In that case, you can for example use four fish tanks with a distribution represented by the array [1, 2, 3, 1, 2, 4], meaning that Fish 0 is assigned to Tank 1, Fish 1 assigned to Tank 2, and so on. But, you could also take the distribution [1, 2, 3, 3, 2, 1] using only three fish tanks, which is better.

Write first a “greedy algorithm” greedy_tank(fish,n), where fish is a dictionary describing the incompatibilities between fish, and n is the number of fish, that returns an array giving a valid assignment of fish. Your algorithm should proceed as follows:
- Start with an empty list or array to store the tanks assigned to each fish.
- Begin with the first fish. Assign Tank 1 to it.
- Move to the next fish that hasn’t been assigned yet.
- Look up the fish tanks of its incompatible fish, and from the remaining tanks assign the first one that is available.
- Repeat steps 4 and 5 until all fish are assigned.
Try your algorithm on the example given above, and on the following bigger example:
```
fish_big = { 0 : [1,2,3,7],
             1 : [0,2,3,7],
             2 : [0,1,3,8],
             3 : [0,1,2,8],
             4 : [6,8],
             5 : [6,7,8],
             6 : [4,5,7,8],
             7 : [0,1,5,6,8],
             8 : [2,3,4,5,6,7] }
```
You should get the following behavior:
```
In [1]: greedy_tank(fish,len(fish))
Out[1]: [1, 2, 3, 1, 2, 3]

In [2]: greedy_tank(fish_big,len(fish_big))
Out[2]: [1, 2, 3, 4, 1, 1, 2, 3, 5]
```
Theoretical question: Can you give a bound (in terms of the length of the longest list of incompatibilities) on the number of fish tanks used? Can you give some examples where this algorithm uses a lot of fish tanks, whereas only two fish tanks would be enough?
Theoretical question: The fish tank problem can be translated to a graph coloring problem, where we are given a graph and we want to color its nodes in a way that no two nodes sharing an edge have the same color. Can you elaborate how this translation works? What are the vertices and the edges of the graph?
To try to get an assignment of the fish using fewer fish tanks, consider the following refined algorithm: Sort the list of fish by the length of their incompatibility list, starting with the one with the longest list.
- Begin with the first fish. Assign Tank 1 to it.
- Traverse the (sorted) list of fish, and assign each fish to Tank 1 if it does not create some incompatibilities. You might want to create a “conflicted” set in which you store the union of the incompatibilities of the fish assigned to Tank 1.
- Repeat this procedure with Tank 2, etc.
Implement this algorithm in a function wp_tank(fish,n), where as before fish is a dictionary giving the incompatibilities, and n is the number of fish.

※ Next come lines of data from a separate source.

-- pv_equiv track=rewrite | github.com/pc5401/my_BOJ | 백준/Silver/6504. 킬로미터를 마일로/킬로미터를 마일로.py | solve
-- ===== SOURCE A (Python) =====
-- def solve(t: int, km_lst: list[int]) -> list[int]:
--     fibo = [1, 2]
--     while fibo[-1] <= 25000:
--         fibo.append(fibo[-1] + fibo[-2])
--
--     result = []
--     for orig_x in km_lst:
--         x = orig_x
--         rep = ""
--         flag = False
--         for num in reversed(fibo):
--             if num <= x:
--                 rep += "1"
--                 x -= num
--                 flag = True
--             else:
--                 if flag:
--                     rep += "0"
--
--         if len(rep) <= 1:
--             result.append(0)
--         else:
--             rep_shifted = rep[:-1]
--             rep_rev = rep_shifted[::-1]
--             y = 0
--             for i, ch in enumerate(rep_rev):
--                 if ch == '1':
--                     y += fibo[i]
--             result.append(y)
--     return result
-- ===== SOURCE B (Python) =====
-- def solve(t: int, km_lst: list[int]) -> list[int]:
--     fibo = [1, 2]
--     while fibo[-1] <= 25000:
--         fibo.append(fibo[-1] + fibo[-2])
--
--     pairs = list(zip(fibo[1:], fibo))
--     result = []
--     for x in km_lst:
--         y = 0
--         for hi, lo in reversed(pairs):
--             if hi <= x:
--                 x -= hi
--                 y += lo
--         result.append(y)
--     return result
-- ===== Notes on version B (the rewrite author's own statement) =====
-- stated objective: simpler
-- what changed: Instead of building a '0'/'1' Zeckendorf digit string per query and then slicing off the last digit, reversing it and summing fibo[i] in a second pass, B zips the Fibonacci list with its shift once and does a single greedy pass per query that accumulates the shifted Fibonacci value directly in a running sum.
import Mathlib
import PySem

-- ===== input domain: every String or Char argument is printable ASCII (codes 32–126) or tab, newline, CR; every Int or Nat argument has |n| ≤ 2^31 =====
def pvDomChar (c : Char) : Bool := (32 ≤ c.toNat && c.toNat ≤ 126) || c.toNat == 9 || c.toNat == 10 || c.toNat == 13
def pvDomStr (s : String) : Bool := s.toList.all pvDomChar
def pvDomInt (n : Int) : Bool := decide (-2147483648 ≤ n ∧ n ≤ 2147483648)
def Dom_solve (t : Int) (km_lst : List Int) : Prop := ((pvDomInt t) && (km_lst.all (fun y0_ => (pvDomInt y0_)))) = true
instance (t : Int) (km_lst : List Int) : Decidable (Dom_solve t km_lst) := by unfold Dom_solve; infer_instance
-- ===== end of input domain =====

-- B replaces A's digit-string construction, [:-1] slice, reversal and second summing pass by a
-- single greedy pass accumulating the shifted Fibonacci values in a running sum (simpler; measured faster by a constant factor).


-- ===== PORT A =====
-- fibo = [1, 2]; while fibo[-1] <= 25000: fibo.append(fibo[-1] + fibo[-2])
-- (fuel only makes the while-loop total; 100 is far more than the 20 iterations performed)
def fibWhileA (fuel : Nat) (fibo : List Int) : List Int :=
  match fuel with
  | 0 => fibo
  | fuel + 1 =>
    if PySem.List.pyGetD fibo (-1) 0 ≤ 25000 then
      fibWhileA fuel (fibo ++ [PySem.List.pyGetD fibo (-1) 0 + PySem.List.pyGetD fibo (-2) 0])
    else fibo

-- body of `for num in reversed(fibo)` acting on the state (x, rep, flag); rep (a Python str of
-- '0'/'1') is carried as its code-point list, the PySem.Chars convention
def stepA (st : Int × List Char × Bool) (num : Int) : Int × List Char × Bool :=
  if num ≤ st.1 then (st.1 - num, st.2.1 ++ ['1'], true)
  else (st.1, if st.2.2 then st.2.1 ++ ['0'] else st.2.1, st.2.2)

Try your algorithm on the examples given above. Check that you get a tank assignment which satisfies the contraints. You can use the function:
```
def check_tanks(fish,tanks):
    n = len(fish)
    if min(tanks) <= 0 :
        return False
    for i in range(n):
        col = tanks[i]
        for nf in  fish.get(i):
            if tanks[nf] == col:
                return False
    return True
```
The number of tanks should be 3 on fish (as for the first algorithm), but should be 4 on big_fish (which is an improvement compared to the first algorithm !).
Theoretical question: This algorithm is called the Welsh-Powell algorithm. Can you give some examples where this algorithm uses a lot of fish tanks, whereas only two fish tanks would be enough?